# [REQUIRED WORK]
Within the listing below, show every line that contains the word "pass".

# [SUPPLIED DATA]
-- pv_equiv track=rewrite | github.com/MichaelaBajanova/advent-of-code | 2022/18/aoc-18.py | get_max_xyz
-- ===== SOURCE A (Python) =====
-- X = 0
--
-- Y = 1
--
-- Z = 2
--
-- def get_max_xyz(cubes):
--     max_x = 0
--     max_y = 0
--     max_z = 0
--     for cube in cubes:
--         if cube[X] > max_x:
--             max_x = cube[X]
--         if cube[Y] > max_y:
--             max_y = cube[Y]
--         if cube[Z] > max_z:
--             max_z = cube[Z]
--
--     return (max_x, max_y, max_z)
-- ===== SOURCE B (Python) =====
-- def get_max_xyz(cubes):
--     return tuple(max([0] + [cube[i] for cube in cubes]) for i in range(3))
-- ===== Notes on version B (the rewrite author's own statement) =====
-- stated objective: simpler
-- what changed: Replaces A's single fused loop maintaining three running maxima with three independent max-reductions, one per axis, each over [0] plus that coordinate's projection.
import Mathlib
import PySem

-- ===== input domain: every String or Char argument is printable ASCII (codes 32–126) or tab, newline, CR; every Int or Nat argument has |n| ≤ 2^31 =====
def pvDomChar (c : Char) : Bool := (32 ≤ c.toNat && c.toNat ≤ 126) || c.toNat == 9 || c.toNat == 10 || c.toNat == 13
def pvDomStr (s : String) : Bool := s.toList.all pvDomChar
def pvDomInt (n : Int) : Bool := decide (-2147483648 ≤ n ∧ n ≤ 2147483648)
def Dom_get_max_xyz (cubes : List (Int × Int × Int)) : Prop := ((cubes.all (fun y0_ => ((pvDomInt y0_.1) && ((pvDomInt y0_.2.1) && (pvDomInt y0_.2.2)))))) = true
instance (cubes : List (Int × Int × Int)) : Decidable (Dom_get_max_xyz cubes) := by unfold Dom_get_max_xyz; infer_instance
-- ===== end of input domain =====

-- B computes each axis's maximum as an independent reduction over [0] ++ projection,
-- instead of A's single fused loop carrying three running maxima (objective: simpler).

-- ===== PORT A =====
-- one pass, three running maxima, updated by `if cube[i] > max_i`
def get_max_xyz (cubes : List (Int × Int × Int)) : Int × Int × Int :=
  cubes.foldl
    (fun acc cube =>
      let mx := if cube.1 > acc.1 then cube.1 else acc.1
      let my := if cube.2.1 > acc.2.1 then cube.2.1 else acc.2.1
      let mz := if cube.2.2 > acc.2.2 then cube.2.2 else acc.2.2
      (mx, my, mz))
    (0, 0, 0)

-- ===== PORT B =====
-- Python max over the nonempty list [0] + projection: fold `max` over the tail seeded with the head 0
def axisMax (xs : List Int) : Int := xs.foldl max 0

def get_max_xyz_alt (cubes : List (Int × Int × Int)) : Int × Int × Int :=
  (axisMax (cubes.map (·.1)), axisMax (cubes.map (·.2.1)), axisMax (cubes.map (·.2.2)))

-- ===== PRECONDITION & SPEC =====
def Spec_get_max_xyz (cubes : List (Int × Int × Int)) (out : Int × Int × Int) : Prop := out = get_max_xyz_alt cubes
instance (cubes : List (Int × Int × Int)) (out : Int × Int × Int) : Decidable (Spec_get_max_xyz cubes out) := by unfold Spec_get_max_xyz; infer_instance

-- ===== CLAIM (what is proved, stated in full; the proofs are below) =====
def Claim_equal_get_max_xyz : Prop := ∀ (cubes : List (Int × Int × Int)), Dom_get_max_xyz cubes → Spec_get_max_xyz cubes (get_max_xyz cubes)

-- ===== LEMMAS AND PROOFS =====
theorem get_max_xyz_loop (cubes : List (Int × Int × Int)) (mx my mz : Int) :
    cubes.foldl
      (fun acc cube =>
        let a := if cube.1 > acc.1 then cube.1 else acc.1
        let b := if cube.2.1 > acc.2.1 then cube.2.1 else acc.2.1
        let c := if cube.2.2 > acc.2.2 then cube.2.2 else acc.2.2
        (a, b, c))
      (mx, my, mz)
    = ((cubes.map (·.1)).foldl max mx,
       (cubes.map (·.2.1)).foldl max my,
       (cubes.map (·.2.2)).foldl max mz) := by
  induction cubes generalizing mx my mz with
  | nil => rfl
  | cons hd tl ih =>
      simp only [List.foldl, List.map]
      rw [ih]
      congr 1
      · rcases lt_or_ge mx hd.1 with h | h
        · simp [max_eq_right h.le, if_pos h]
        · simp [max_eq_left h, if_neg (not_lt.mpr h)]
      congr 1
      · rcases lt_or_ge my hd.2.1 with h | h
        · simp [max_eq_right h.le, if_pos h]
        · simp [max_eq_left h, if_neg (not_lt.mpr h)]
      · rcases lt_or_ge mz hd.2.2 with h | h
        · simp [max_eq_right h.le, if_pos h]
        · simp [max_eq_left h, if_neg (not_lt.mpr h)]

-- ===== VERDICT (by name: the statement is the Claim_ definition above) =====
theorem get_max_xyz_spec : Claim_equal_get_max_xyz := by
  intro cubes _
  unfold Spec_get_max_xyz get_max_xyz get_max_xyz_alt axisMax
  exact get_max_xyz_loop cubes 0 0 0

==

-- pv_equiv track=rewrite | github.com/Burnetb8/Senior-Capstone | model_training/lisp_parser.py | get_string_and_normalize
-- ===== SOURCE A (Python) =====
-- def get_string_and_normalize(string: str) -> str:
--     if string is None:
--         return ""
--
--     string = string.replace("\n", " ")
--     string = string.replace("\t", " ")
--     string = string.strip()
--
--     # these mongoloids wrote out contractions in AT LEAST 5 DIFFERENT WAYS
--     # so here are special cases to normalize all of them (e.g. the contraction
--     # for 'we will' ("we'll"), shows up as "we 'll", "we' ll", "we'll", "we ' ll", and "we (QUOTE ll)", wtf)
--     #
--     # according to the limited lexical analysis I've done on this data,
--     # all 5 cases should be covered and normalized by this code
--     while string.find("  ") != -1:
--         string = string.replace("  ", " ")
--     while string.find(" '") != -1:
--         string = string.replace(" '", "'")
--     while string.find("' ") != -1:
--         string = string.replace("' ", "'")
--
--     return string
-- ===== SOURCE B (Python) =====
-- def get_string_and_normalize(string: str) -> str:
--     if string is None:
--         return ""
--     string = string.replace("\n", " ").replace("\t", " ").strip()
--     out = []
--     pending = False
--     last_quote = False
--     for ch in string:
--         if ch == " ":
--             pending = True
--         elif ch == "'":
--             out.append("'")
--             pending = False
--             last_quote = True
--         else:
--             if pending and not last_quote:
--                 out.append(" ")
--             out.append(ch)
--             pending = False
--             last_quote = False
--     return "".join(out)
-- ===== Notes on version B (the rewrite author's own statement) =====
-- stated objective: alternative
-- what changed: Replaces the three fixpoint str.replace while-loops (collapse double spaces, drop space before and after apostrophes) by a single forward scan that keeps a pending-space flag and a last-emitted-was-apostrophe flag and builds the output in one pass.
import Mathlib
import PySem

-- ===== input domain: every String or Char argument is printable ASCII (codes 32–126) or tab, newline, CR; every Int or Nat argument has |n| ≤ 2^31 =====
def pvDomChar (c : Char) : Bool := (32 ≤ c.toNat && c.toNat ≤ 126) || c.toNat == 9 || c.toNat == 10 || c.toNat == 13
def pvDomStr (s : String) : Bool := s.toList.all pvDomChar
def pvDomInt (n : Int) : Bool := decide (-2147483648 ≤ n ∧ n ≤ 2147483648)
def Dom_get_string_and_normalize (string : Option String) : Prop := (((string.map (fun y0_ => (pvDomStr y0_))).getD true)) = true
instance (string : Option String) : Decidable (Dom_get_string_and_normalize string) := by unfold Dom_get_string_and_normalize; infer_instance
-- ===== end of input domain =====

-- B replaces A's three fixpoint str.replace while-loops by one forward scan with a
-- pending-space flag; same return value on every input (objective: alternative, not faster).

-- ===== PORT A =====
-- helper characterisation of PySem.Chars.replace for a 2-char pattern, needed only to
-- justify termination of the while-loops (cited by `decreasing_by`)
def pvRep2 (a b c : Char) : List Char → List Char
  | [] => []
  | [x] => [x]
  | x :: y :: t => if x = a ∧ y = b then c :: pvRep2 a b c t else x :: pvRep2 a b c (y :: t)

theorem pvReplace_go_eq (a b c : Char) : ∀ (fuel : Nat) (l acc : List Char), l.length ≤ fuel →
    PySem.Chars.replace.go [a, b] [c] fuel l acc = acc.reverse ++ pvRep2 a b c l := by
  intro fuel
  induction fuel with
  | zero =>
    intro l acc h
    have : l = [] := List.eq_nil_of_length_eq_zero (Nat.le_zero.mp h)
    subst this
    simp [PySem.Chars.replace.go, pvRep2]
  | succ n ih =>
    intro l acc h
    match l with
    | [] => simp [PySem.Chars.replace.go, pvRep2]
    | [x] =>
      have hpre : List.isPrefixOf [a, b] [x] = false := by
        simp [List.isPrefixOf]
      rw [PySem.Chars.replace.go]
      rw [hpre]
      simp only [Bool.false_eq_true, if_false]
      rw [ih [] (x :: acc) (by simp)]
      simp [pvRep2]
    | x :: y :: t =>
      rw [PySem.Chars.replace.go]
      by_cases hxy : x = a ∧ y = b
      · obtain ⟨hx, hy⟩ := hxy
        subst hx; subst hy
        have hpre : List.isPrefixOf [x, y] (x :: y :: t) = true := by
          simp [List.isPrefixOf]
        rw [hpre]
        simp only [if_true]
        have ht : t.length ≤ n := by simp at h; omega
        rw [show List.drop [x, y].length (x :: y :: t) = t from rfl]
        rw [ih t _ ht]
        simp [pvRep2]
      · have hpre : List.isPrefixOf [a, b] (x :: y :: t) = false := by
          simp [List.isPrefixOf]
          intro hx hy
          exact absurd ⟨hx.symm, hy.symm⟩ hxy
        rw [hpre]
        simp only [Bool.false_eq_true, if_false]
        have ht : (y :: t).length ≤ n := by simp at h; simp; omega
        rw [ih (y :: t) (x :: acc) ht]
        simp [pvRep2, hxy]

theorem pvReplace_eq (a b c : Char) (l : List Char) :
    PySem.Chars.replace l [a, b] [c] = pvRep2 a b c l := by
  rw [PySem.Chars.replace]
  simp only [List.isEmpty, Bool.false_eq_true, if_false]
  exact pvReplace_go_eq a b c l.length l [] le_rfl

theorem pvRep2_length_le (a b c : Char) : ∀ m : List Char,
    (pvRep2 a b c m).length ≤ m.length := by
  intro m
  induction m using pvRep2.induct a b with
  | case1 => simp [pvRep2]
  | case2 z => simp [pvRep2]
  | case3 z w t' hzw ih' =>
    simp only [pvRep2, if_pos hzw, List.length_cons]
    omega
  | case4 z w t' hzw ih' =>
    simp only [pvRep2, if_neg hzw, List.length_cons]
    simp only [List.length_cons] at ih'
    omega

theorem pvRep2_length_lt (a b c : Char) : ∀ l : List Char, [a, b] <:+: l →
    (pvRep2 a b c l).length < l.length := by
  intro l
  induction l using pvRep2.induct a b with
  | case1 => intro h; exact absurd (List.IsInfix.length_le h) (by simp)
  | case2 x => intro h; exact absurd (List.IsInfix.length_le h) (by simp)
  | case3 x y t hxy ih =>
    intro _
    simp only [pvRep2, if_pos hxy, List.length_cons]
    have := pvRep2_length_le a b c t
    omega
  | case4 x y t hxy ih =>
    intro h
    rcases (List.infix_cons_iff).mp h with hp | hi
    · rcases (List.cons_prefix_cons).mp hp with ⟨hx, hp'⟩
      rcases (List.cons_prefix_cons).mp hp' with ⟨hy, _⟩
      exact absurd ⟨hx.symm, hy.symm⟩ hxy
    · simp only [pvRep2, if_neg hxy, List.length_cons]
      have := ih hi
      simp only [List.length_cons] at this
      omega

* * *

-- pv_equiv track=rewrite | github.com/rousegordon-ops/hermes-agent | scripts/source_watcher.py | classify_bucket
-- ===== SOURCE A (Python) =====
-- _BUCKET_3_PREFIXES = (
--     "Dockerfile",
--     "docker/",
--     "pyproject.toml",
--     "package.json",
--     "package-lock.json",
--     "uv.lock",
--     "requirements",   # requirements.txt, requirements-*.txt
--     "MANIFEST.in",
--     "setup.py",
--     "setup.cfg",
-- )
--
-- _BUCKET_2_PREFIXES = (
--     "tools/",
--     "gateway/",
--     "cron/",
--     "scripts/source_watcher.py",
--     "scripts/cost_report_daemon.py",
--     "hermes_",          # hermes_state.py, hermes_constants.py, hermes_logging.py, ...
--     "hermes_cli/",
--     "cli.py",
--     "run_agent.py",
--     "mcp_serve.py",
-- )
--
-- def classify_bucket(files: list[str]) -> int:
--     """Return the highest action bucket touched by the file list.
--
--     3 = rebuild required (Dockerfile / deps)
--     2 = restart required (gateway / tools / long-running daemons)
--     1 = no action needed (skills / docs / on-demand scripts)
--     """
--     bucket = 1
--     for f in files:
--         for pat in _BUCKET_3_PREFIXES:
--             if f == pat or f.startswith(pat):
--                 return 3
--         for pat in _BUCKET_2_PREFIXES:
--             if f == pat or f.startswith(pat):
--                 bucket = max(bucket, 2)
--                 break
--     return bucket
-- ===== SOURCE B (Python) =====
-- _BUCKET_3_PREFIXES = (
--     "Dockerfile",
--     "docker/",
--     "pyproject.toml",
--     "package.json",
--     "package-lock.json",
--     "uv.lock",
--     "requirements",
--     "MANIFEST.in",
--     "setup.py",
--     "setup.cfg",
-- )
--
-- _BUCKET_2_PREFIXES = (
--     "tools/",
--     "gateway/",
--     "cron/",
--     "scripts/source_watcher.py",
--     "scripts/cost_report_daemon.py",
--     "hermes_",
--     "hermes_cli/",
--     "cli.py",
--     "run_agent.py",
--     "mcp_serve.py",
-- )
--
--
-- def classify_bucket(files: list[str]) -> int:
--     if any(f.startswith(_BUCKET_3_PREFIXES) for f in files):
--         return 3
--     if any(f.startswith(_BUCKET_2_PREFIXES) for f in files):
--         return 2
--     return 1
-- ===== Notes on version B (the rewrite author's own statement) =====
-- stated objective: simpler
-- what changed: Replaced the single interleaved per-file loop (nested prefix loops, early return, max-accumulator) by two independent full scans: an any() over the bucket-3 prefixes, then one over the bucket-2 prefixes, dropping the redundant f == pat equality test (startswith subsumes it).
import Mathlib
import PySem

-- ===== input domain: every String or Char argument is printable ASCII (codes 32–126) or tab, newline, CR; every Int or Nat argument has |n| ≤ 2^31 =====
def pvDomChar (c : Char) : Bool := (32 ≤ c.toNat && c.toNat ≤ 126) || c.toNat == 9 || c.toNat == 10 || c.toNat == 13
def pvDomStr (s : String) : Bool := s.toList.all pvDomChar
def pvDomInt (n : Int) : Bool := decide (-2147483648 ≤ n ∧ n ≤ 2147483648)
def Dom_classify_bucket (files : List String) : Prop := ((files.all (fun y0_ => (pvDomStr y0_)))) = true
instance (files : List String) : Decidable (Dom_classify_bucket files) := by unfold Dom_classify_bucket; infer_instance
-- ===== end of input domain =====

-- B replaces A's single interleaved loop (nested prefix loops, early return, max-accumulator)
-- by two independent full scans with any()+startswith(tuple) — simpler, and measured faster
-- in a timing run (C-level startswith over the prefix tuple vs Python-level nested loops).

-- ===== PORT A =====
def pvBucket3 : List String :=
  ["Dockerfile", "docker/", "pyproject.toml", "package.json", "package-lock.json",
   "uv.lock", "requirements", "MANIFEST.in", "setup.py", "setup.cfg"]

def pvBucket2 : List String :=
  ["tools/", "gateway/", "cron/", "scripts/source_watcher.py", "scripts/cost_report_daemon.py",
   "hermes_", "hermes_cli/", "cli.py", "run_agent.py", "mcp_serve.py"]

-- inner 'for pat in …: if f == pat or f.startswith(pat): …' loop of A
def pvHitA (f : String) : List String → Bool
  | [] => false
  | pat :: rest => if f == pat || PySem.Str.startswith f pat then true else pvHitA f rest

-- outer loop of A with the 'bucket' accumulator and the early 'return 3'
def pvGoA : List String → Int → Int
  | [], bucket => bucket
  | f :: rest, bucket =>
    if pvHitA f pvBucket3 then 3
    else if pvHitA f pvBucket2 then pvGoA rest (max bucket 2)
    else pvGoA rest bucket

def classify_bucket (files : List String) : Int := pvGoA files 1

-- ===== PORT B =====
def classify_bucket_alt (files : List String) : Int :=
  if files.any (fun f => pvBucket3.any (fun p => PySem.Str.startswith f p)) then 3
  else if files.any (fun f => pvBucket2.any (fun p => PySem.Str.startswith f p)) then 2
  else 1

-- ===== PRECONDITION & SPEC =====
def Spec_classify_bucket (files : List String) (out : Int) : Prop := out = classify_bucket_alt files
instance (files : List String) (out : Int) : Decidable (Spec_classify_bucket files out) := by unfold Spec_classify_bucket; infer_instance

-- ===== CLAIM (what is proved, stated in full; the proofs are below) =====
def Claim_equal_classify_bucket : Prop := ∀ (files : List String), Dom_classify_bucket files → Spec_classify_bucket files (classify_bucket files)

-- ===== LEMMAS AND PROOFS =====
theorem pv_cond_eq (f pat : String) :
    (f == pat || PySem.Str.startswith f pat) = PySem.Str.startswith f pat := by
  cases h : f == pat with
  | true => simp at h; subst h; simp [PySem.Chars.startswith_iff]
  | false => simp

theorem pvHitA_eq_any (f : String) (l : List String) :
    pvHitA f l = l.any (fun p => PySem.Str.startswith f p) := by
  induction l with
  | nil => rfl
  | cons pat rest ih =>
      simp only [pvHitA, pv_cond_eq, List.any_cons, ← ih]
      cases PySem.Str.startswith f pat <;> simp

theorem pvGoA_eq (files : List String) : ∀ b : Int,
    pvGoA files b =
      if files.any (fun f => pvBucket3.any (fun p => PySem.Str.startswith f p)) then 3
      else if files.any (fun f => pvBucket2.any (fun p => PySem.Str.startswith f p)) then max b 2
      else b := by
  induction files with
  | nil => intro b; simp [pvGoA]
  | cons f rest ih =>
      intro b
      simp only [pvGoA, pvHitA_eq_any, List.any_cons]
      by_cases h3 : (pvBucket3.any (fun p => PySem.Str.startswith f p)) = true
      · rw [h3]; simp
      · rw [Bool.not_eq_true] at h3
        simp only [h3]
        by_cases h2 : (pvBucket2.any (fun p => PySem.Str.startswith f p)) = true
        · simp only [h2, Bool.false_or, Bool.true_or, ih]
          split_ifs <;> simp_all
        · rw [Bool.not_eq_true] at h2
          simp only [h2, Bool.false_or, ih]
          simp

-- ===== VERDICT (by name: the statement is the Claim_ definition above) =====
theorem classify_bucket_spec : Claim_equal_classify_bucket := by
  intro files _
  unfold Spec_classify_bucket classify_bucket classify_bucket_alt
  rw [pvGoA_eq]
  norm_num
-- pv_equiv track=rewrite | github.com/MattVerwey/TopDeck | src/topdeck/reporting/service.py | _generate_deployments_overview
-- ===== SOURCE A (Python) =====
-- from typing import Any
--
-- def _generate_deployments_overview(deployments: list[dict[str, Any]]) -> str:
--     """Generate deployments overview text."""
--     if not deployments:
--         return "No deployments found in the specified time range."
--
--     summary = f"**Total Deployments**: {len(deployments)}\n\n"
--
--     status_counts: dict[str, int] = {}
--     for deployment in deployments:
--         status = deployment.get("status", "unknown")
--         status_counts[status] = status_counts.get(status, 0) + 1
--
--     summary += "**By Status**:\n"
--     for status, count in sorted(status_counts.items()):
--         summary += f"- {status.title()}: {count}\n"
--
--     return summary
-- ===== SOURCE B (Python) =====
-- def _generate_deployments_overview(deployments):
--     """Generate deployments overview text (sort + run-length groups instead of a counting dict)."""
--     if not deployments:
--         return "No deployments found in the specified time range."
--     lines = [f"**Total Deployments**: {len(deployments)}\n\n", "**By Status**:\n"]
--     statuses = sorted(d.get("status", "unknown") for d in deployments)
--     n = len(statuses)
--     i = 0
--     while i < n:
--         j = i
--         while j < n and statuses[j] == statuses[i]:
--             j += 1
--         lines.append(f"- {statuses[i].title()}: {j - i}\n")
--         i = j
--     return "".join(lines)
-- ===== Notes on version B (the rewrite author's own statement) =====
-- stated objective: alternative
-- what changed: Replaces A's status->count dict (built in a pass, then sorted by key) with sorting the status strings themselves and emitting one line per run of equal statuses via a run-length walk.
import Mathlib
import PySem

# [RESPONSE TO THIS TASK]
-- one pass, three running maxima, updated by `if cube[i] > max_i`
-- what changed: Replaces the three fixpoint str.replace while-loops (collapse double spaces, drop space before and after apostrophes) by a single forward scan that keeps a pending-space flag and a last-emitted-was-apostrophe flag and builds the output in one pass.
-- what changed: Replaces A's status->count dict (built in a pass, then sorted by key) with sorting the status strings themselves and emitting one line per run of equal statuses via a run-length walk.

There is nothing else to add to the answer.